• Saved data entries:
+ + + + +

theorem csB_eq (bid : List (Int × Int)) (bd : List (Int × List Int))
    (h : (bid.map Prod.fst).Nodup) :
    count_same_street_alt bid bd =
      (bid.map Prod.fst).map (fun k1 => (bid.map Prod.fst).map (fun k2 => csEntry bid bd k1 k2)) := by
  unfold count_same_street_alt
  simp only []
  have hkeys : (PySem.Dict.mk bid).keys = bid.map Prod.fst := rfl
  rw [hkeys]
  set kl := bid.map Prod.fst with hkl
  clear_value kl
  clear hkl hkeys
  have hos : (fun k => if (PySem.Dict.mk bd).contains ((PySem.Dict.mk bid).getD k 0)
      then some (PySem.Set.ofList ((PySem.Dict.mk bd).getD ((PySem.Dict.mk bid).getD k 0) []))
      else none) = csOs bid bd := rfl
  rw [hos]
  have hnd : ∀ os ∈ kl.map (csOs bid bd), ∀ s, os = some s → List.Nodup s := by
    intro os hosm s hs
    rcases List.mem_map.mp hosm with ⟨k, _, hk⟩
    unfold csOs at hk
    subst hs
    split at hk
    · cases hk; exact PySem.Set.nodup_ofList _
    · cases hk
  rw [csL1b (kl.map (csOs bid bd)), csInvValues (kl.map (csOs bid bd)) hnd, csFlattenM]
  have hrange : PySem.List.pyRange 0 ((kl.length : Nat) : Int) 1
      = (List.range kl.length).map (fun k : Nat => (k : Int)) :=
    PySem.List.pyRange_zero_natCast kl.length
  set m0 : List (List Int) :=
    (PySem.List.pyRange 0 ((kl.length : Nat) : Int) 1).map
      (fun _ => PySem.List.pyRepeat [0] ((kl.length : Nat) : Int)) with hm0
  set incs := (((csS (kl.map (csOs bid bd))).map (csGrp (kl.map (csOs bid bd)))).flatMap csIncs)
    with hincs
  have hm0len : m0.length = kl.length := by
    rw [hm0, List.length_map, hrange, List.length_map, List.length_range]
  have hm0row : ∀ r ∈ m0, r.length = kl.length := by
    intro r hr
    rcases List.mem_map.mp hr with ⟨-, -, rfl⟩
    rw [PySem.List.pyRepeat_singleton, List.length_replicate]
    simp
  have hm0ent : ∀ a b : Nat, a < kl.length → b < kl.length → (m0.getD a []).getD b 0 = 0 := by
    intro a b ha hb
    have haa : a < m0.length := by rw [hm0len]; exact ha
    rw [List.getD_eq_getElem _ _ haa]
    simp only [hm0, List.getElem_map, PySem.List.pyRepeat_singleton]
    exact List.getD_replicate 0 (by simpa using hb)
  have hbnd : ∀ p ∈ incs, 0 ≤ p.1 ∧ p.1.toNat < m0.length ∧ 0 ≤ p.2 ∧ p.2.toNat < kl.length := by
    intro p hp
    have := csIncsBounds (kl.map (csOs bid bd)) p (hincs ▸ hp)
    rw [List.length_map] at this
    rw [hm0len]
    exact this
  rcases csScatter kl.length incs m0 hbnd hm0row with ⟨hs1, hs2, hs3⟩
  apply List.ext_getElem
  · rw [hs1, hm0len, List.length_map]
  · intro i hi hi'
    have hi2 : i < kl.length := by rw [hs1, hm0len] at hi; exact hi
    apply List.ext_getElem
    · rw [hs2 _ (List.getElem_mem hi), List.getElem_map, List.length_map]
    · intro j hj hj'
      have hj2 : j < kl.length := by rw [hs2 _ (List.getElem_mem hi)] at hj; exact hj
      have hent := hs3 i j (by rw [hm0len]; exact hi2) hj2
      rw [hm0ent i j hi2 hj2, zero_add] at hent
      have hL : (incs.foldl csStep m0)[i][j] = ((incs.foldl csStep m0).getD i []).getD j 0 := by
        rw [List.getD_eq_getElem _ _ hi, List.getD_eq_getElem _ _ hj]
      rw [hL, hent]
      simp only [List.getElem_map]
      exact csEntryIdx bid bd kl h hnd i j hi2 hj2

+ + + + +

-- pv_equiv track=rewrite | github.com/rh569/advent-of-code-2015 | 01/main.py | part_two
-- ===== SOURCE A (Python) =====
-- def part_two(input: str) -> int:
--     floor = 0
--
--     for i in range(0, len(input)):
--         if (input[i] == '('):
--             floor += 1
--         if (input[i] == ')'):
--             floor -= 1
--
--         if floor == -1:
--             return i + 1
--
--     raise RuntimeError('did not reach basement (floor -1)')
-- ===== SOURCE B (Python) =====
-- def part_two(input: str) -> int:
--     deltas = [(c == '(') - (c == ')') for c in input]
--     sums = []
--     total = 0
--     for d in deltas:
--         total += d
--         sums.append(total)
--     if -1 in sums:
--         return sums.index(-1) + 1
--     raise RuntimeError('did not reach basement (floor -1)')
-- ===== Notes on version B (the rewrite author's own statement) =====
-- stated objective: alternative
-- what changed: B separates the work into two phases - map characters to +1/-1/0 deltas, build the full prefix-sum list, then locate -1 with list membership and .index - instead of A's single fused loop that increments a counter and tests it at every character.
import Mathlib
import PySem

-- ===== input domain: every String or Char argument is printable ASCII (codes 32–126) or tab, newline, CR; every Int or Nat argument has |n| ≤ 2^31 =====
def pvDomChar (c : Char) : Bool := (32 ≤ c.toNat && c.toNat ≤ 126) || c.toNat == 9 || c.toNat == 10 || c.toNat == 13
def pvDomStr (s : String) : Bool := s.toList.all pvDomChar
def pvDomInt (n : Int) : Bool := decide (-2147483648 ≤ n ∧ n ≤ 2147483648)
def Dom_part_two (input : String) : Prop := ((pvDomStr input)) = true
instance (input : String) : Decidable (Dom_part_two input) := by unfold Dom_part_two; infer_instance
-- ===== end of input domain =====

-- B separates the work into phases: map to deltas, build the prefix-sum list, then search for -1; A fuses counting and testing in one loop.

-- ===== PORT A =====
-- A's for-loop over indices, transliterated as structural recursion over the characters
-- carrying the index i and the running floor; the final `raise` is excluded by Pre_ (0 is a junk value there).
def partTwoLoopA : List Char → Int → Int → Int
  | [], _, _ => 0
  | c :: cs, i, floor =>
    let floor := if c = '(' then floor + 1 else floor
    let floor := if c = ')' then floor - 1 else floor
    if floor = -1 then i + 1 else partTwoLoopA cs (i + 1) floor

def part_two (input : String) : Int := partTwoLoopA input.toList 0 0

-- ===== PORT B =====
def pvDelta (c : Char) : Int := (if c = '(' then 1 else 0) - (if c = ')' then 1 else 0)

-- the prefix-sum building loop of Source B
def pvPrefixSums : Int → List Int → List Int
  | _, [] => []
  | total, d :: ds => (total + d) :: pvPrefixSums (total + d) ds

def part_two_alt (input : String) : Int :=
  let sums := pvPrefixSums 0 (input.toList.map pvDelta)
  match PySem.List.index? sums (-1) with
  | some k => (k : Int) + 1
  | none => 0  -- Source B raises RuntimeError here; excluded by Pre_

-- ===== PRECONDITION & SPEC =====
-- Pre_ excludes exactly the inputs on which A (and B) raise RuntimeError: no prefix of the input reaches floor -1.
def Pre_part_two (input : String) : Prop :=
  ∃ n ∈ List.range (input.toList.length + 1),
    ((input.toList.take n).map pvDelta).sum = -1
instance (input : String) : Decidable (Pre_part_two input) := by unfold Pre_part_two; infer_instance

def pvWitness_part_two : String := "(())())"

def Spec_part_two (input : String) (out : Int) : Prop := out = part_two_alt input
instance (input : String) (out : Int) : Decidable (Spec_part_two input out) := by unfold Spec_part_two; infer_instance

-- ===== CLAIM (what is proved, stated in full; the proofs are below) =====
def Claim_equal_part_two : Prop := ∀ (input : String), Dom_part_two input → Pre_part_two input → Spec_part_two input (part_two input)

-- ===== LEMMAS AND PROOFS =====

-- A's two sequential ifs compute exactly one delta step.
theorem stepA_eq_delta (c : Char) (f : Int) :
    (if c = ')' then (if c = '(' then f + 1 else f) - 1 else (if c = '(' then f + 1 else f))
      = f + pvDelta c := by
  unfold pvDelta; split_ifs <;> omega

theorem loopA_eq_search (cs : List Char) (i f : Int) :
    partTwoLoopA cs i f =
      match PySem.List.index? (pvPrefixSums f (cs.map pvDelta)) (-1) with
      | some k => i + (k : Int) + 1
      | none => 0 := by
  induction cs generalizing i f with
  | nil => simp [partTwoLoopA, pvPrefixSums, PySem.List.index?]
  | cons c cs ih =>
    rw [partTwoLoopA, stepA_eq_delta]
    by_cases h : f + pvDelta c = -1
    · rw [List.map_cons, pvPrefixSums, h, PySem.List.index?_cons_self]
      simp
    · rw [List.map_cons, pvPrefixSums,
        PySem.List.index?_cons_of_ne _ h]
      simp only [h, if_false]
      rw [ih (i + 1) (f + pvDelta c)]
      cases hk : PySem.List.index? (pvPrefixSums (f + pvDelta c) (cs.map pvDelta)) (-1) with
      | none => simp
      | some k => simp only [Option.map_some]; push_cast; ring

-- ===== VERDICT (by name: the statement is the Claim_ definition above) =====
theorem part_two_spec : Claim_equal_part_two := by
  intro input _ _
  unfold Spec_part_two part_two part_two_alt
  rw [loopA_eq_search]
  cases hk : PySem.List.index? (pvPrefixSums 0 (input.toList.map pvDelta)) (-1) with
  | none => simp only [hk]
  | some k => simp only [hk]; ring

+ + + + +

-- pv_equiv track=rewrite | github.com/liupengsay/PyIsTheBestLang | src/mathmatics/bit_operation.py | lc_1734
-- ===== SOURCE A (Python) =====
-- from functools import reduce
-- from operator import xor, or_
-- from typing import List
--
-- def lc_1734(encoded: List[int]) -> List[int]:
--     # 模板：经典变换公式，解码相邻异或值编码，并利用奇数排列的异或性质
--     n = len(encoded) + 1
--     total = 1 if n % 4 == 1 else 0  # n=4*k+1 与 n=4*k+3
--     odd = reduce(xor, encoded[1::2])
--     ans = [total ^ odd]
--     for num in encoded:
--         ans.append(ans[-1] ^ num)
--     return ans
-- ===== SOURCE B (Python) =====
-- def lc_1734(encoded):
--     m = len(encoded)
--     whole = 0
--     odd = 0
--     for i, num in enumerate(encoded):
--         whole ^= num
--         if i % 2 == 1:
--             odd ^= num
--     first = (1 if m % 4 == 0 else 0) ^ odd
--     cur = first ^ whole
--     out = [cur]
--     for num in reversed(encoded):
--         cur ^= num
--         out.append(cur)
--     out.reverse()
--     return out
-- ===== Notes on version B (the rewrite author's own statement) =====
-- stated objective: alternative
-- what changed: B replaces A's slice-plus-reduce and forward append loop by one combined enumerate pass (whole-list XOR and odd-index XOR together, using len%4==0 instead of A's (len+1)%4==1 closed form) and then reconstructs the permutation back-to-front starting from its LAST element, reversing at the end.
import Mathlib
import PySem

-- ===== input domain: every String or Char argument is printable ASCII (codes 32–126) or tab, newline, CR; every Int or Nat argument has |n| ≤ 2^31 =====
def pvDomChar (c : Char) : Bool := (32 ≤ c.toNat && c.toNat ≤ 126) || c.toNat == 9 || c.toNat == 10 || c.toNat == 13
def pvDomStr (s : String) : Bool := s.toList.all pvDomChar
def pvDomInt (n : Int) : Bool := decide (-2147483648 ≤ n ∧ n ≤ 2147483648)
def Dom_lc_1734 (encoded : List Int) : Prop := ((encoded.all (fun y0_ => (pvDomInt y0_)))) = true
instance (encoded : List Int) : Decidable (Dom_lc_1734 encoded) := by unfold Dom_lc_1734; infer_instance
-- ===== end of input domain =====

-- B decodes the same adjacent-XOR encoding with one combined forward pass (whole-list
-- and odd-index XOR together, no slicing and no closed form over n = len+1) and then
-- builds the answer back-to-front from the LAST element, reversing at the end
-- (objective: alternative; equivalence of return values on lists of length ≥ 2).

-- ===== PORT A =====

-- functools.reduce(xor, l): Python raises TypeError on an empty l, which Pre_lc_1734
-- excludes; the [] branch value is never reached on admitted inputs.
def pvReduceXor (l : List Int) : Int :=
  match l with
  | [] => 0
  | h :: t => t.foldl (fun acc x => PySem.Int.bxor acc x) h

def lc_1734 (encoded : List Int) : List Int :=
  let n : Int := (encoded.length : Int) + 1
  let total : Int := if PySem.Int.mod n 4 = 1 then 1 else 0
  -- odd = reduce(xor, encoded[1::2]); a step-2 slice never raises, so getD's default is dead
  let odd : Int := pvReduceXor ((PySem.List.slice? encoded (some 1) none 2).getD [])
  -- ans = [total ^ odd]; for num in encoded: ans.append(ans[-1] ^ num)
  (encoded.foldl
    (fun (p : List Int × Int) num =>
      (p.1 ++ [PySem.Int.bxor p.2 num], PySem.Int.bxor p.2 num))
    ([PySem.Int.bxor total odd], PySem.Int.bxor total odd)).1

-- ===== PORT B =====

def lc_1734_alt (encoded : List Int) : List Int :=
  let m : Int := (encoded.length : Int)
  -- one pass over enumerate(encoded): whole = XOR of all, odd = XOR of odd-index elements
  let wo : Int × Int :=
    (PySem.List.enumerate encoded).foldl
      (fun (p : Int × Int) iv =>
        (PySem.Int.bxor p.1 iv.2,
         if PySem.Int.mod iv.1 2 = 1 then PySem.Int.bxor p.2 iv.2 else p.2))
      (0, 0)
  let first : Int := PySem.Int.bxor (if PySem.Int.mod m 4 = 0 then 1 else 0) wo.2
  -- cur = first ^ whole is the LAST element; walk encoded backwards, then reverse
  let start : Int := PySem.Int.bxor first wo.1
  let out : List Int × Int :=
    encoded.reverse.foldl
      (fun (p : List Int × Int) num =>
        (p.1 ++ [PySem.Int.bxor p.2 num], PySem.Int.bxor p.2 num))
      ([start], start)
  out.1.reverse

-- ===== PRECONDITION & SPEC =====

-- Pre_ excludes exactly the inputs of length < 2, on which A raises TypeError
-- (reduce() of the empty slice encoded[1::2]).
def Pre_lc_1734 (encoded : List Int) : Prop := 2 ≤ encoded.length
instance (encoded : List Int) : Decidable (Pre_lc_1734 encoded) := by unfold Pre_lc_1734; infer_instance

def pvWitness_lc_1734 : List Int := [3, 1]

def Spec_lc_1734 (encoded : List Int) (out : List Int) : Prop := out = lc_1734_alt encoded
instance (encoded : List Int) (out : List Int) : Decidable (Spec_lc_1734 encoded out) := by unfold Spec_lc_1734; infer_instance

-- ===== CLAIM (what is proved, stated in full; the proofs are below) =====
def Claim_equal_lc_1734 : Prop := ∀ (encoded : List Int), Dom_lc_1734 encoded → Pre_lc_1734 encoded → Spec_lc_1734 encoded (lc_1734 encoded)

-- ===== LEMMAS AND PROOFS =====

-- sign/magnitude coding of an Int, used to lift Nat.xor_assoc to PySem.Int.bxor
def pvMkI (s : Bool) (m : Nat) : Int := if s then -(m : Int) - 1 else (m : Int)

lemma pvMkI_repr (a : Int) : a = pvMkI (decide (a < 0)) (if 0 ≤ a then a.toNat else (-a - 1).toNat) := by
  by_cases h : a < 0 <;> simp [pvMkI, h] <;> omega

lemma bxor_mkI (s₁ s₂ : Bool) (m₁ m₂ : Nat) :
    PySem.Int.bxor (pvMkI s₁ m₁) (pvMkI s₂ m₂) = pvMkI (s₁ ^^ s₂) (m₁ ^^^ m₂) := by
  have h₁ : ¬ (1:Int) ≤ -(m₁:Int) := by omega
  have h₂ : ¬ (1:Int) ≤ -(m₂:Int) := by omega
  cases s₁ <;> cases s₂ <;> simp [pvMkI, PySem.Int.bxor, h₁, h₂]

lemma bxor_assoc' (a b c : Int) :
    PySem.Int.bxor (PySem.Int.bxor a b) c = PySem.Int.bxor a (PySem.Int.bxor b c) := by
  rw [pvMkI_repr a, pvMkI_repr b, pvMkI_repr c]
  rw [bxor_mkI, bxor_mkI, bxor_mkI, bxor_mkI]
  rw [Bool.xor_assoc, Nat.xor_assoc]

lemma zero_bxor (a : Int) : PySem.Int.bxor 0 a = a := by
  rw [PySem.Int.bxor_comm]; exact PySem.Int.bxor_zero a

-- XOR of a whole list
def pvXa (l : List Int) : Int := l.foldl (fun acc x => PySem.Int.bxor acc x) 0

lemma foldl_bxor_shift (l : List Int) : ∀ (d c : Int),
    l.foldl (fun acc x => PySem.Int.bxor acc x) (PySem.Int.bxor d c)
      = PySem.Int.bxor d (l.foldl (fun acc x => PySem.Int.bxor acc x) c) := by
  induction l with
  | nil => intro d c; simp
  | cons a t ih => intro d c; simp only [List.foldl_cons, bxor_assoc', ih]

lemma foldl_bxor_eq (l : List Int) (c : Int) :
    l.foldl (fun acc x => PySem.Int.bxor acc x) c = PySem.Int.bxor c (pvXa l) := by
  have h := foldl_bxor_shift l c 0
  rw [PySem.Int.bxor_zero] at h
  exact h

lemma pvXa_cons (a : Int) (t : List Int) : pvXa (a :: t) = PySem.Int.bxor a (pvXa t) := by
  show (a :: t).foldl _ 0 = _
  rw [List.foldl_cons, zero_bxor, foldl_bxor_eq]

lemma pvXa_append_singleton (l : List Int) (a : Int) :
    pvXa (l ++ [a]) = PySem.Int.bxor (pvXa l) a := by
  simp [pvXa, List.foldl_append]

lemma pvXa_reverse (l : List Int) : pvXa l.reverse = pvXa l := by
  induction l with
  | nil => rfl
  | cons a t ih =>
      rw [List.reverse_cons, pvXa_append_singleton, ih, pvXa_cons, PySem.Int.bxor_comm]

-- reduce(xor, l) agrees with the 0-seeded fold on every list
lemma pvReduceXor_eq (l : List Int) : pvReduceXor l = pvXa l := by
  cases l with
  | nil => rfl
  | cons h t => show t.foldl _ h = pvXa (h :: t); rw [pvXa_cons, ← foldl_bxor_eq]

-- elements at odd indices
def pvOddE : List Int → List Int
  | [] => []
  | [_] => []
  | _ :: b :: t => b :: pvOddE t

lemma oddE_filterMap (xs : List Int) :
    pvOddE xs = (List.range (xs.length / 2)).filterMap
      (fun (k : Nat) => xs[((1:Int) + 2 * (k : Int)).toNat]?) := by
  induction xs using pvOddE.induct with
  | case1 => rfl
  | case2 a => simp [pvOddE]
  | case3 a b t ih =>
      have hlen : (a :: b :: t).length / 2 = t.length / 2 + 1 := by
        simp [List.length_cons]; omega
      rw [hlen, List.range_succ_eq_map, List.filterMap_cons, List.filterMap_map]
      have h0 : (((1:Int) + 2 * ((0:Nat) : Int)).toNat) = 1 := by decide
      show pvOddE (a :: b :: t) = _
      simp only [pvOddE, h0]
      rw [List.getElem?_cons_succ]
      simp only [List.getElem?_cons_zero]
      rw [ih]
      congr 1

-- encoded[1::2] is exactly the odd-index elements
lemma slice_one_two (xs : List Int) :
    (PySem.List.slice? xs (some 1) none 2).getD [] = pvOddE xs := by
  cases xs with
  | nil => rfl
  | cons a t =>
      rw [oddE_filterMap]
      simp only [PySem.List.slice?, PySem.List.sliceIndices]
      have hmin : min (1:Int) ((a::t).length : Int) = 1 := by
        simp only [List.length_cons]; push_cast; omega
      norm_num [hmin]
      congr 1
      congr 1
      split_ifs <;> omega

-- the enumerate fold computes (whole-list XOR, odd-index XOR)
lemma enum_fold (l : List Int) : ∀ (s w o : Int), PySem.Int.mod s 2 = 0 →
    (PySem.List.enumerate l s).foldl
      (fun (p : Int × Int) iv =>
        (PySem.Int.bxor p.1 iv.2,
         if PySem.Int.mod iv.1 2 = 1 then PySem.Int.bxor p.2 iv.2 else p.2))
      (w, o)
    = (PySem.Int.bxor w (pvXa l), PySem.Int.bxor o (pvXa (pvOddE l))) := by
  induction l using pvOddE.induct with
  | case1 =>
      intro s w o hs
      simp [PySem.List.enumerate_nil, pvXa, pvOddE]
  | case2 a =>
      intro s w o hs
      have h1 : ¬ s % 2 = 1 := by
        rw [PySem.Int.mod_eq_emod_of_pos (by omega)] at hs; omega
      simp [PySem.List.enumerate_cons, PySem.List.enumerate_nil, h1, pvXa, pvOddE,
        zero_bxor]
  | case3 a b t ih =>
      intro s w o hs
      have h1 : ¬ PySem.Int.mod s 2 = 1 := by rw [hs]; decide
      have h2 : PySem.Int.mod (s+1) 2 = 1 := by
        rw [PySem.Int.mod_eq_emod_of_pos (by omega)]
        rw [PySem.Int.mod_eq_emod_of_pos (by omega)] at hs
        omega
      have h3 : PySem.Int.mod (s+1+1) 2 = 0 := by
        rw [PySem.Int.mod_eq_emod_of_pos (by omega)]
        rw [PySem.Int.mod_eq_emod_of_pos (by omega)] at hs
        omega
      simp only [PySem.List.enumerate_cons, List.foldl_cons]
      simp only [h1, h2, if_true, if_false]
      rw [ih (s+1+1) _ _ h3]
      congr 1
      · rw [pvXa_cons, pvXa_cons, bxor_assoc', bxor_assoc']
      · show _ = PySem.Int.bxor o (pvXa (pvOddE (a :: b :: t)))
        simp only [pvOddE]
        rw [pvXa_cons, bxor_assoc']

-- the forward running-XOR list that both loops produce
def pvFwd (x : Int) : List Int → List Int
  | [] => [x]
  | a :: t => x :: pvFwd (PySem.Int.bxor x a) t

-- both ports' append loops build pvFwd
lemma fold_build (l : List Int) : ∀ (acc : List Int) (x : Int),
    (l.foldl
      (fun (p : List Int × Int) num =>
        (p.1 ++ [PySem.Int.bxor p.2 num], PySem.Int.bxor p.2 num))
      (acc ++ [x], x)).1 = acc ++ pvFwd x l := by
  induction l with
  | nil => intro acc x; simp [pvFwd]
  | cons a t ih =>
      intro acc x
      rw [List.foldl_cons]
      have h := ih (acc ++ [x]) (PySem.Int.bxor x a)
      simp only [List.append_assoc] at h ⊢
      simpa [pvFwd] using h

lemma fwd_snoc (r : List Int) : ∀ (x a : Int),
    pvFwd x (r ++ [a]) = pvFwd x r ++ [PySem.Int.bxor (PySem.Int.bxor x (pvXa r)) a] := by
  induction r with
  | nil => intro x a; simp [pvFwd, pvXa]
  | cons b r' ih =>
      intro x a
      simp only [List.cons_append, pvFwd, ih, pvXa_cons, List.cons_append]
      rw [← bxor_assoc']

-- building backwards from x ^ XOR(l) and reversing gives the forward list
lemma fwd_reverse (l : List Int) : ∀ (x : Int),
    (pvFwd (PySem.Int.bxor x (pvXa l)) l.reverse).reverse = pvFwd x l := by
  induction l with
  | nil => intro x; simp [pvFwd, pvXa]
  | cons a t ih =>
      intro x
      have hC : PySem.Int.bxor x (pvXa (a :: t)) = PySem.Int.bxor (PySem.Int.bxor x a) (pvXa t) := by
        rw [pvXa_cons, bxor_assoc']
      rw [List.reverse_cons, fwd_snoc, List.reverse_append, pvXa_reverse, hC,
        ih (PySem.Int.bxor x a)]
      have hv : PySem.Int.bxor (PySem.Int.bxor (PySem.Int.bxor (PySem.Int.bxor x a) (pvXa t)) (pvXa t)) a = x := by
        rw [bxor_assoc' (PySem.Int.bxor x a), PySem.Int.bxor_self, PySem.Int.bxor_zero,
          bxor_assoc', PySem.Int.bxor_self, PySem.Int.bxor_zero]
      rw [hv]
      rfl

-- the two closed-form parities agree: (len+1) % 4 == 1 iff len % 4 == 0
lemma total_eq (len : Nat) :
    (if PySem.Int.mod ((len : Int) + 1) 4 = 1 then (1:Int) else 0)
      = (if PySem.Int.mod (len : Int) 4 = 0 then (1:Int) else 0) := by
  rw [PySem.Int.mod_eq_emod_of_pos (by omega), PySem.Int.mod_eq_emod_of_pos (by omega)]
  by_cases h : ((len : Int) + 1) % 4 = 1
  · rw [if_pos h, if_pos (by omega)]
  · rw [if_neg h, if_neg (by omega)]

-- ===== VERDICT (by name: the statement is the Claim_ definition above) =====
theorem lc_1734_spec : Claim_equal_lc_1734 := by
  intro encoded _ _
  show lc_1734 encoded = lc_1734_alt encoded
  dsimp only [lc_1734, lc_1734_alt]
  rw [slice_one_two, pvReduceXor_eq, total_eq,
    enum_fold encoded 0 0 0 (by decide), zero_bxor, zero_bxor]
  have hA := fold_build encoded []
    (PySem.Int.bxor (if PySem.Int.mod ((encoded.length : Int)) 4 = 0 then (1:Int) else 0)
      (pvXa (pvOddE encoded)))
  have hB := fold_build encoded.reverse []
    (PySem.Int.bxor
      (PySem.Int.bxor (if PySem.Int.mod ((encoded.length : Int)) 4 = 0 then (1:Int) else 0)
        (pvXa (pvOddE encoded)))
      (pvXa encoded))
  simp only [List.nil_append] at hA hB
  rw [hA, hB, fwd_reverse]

+ + + + +

• WHAT IS NEEDED:
What you give back should be only the lines of the records above, starting at the line with "rw [partTwoLoopA, stepA_eq_delta]" and ending at the line with "only [hk]; ring", restated word for word.

• RESULT OF THE TASK:
    rw [partTwoLoopA, stepA_eq_delta]
    by_cases h : f + pvDelta c = -1
    · rw [List.map_cons, pvPrefixSums, h, PySem.List.index?_cons_self]
      simp
    · rw [List.map_cons, pvPrefixSums,
        PySem.List.index?_cons_of_ne _ h]
      simp only [h, if_false]
      rw [ih (i + 1) (f + pvDelta c)]
      cases hk : PySem.List.index? (pvPrefixSums (f + pvDelta c) (cs.map pvDelta)) (-1) with
      | none => simp
      | some k => simp only [Option.map_some]; push_cast; ring

-- ===== VERDICT (by name: the statement is the Claim_ definition above) =====
theorem part_two_spec : Claim_equal_part_two := by
  intro input _ _
  unfold Spec_part_two part_two part_two_alt
  rw [loopA_eq_search]
  cases hk : PySem.List.index? (pvPrefixSums 0 (input.toList.map pvDelta)) (-1) with
  | none => simp only [hk]
  | some k => simp only [hk]; ring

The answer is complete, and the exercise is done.